What is the number of lines in the data that hold the string "simpa"? Reply with that number only.

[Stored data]
= = =

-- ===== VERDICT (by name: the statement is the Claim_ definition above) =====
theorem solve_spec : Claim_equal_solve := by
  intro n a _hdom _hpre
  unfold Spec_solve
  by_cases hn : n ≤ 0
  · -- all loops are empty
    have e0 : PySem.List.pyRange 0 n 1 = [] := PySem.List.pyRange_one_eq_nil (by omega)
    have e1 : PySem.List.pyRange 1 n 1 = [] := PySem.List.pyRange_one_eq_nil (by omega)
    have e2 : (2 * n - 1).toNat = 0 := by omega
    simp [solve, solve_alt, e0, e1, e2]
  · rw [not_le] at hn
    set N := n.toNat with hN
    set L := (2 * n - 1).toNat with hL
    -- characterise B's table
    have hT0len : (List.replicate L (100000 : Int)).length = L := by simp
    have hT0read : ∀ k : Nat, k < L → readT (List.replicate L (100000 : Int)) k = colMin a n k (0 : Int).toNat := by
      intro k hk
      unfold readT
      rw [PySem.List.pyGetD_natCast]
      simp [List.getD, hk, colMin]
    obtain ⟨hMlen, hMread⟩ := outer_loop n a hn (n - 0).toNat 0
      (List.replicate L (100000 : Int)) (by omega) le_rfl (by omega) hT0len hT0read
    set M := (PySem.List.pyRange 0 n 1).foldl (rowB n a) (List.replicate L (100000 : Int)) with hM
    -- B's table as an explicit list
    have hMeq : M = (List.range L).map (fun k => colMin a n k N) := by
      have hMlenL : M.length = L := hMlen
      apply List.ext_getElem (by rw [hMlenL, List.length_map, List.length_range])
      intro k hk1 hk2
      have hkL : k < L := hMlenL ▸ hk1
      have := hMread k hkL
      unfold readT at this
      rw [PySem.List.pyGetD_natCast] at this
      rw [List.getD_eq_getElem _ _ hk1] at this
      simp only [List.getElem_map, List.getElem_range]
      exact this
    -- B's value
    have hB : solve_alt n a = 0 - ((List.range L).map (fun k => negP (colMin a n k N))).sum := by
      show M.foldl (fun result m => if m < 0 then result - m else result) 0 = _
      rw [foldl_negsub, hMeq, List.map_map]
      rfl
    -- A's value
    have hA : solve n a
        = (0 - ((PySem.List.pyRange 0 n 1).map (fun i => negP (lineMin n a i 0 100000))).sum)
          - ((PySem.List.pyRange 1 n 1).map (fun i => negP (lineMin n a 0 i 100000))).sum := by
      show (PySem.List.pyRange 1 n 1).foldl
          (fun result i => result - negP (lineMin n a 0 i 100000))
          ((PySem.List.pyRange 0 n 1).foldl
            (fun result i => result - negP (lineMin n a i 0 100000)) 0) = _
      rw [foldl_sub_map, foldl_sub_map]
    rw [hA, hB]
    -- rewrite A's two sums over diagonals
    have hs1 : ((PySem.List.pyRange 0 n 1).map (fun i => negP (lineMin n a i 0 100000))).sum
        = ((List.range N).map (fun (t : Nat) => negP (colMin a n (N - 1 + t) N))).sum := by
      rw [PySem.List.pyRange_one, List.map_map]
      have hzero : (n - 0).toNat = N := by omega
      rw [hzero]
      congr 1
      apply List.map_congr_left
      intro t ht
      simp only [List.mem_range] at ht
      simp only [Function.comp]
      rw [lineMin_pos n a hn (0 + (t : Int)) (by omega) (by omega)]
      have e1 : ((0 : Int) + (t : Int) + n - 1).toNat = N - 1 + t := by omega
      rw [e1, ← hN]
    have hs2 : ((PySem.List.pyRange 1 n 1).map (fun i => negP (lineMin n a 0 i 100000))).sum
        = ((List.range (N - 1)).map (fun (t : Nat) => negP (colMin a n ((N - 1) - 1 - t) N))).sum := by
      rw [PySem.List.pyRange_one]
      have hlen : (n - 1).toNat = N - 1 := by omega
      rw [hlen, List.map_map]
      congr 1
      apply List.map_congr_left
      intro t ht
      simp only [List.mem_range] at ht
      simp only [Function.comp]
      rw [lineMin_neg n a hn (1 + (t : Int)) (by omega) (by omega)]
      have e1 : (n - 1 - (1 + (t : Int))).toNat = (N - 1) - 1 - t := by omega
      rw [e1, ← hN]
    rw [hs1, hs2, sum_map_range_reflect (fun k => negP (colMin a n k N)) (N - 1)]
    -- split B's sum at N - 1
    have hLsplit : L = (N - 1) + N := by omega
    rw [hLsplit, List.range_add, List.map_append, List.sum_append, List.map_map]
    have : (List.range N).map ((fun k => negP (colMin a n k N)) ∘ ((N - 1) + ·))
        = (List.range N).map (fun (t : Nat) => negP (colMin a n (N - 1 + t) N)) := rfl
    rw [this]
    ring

= = =

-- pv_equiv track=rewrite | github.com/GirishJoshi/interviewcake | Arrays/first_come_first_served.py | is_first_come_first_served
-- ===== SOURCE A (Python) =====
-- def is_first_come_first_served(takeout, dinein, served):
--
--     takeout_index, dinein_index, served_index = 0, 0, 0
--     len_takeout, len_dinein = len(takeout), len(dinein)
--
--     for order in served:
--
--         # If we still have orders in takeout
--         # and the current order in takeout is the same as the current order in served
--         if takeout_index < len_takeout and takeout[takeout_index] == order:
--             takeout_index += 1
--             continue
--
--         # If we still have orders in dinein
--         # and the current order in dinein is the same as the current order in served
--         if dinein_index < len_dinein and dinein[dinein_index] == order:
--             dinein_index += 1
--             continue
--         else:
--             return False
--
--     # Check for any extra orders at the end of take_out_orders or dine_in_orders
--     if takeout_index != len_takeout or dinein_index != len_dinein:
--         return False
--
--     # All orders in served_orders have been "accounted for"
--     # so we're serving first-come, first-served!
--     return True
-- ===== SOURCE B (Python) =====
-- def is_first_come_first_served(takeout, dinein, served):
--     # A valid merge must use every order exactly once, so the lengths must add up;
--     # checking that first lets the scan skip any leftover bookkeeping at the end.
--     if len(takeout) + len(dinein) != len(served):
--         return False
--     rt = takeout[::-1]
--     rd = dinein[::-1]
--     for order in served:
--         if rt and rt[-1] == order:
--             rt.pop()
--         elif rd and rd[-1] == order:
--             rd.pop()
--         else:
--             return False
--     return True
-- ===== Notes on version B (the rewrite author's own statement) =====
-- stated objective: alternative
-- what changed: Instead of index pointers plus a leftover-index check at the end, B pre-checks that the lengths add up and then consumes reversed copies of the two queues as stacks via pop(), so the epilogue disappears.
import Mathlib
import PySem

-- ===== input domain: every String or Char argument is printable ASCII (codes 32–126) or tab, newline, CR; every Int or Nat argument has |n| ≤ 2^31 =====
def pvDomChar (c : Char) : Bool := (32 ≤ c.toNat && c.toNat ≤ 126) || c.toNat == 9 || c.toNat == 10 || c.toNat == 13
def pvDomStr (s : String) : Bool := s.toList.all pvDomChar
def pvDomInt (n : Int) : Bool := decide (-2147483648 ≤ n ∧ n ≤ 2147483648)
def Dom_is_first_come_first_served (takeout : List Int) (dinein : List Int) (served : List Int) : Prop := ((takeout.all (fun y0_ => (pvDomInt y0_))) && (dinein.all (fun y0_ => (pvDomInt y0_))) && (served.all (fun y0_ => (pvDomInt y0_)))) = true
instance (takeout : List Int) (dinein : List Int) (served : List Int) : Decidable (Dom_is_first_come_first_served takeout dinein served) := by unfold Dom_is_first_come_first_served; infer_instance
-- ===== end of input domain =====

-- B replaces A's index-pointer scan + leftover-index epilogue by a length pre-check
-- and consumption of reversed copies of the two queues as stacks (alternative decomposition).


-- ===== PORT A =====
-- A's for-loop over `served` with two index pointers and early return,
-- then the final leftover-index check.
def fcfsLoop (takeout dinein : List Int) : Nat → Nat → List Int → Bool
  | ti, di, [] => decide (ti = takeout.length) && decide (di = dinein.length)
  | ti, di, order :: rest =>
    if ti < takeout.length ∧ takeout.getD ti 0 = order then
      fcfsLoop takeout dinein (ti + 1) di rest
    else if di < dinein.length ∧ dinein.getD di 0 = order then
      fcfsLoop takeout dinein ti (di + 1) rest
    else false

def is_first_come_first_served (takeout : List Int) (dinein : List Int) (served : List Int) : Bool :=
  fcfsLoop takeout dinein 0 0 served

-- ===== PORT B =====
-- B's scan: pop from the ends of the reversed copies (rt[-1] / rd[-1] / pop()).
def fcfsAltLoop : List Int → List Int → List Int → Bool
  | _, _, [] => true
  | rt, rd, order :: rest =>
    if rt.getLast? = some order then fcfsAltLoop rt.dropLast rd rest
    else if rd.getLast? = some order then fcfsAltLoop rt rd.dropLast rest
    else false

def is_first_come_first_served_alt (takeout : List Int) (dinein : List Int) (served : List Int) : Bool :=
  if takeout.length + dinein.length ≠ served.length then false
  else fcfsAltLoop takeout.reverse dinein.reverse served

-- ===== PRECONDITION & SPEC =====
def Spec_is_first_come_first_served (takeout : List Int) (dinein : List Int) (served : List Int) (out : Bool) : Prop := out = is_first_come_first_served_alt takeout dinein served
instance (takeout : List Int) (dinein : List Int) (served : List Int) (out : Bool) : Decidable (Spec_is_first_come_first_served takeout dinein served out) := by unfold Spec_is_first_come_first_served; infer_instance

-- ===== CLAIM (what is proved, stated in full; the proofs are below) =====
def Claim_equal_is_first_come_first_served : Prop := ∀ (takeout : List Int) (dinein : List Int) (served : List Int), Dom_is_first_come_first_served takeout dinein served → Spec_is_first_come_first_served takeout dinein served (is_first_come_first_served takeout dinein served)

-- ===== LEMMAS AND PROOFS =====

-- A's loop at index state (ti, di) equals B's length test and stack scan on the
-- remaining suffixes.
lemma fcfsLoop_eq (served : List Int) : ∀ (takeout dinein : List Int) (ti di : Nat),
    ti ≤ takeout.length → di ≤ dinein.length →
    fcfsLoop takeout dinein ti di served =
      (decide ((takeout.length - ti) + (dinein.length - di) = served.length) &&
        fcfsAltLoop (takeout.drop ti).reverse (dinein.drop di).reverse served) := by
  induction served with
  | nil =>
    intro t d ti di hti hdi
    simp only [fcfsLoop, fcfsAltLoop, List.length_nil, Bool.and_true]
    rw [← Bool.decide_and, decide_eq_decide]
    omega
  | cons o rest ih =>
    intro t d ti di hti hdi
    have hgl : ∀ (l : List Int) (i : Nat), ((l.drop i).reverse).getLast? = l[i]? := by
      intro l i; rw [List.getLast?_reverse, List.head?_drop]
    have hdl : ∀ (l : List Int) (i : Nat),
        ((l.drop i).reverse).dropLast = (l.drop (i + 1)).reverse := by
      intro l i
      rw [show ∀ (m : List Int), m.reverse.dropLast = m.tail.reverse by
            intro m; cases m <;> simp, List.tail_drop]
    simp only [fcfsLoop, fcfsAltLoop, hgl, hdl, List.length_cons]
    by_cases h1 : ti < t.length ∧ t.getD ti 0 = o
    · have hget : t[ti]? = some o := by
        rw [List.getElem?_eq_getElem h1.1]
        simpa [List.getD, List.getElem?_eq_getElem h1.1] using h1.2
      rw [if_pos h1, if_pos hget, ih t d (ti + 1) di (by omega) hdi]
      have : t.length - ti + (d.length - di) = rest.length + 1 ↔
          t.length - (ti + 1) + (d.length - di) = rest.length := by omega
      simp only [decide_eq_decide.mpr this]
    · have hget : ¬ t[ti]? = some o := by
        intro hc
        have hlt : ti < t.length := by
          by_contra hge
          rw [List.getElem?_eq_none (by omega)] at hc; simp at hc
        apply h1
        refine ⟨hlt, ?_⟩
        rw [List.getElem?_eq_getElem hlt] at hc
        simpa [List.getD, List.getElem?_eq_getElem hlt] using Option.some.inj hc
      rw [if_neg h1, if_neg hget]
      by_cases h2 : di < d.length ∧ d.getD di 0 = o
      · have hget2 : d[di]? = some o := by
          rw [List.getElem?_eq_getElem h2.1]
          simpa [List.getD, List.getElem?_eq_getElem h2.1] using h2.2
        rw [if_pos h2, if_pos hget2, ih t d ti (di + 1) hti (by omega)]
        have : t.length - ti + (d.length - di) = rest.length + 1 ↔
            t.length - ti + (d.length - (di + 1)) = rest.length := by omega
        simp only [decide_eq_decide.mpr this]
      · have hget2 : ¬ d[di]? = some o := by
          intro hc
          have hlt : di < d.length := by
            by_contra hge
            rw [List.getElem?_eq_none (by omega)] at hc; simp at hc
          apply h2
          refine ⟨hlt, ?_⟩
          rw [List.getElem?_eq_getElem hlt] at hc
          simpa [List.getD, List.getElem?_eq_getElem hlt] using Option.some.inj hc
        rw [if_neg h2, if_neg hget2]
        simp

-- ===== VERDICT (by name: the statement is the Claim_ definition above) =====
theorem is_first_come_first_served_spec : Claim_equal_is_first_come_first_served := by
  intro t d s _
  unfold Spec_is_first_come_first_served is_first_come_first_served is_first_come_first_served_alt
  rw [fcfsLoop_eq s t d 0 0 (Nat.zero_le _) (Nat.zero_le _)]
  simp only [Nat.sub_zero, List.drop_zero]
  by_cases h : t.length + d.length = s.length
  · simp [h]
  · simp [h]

= = =

• **Expected answer**:
4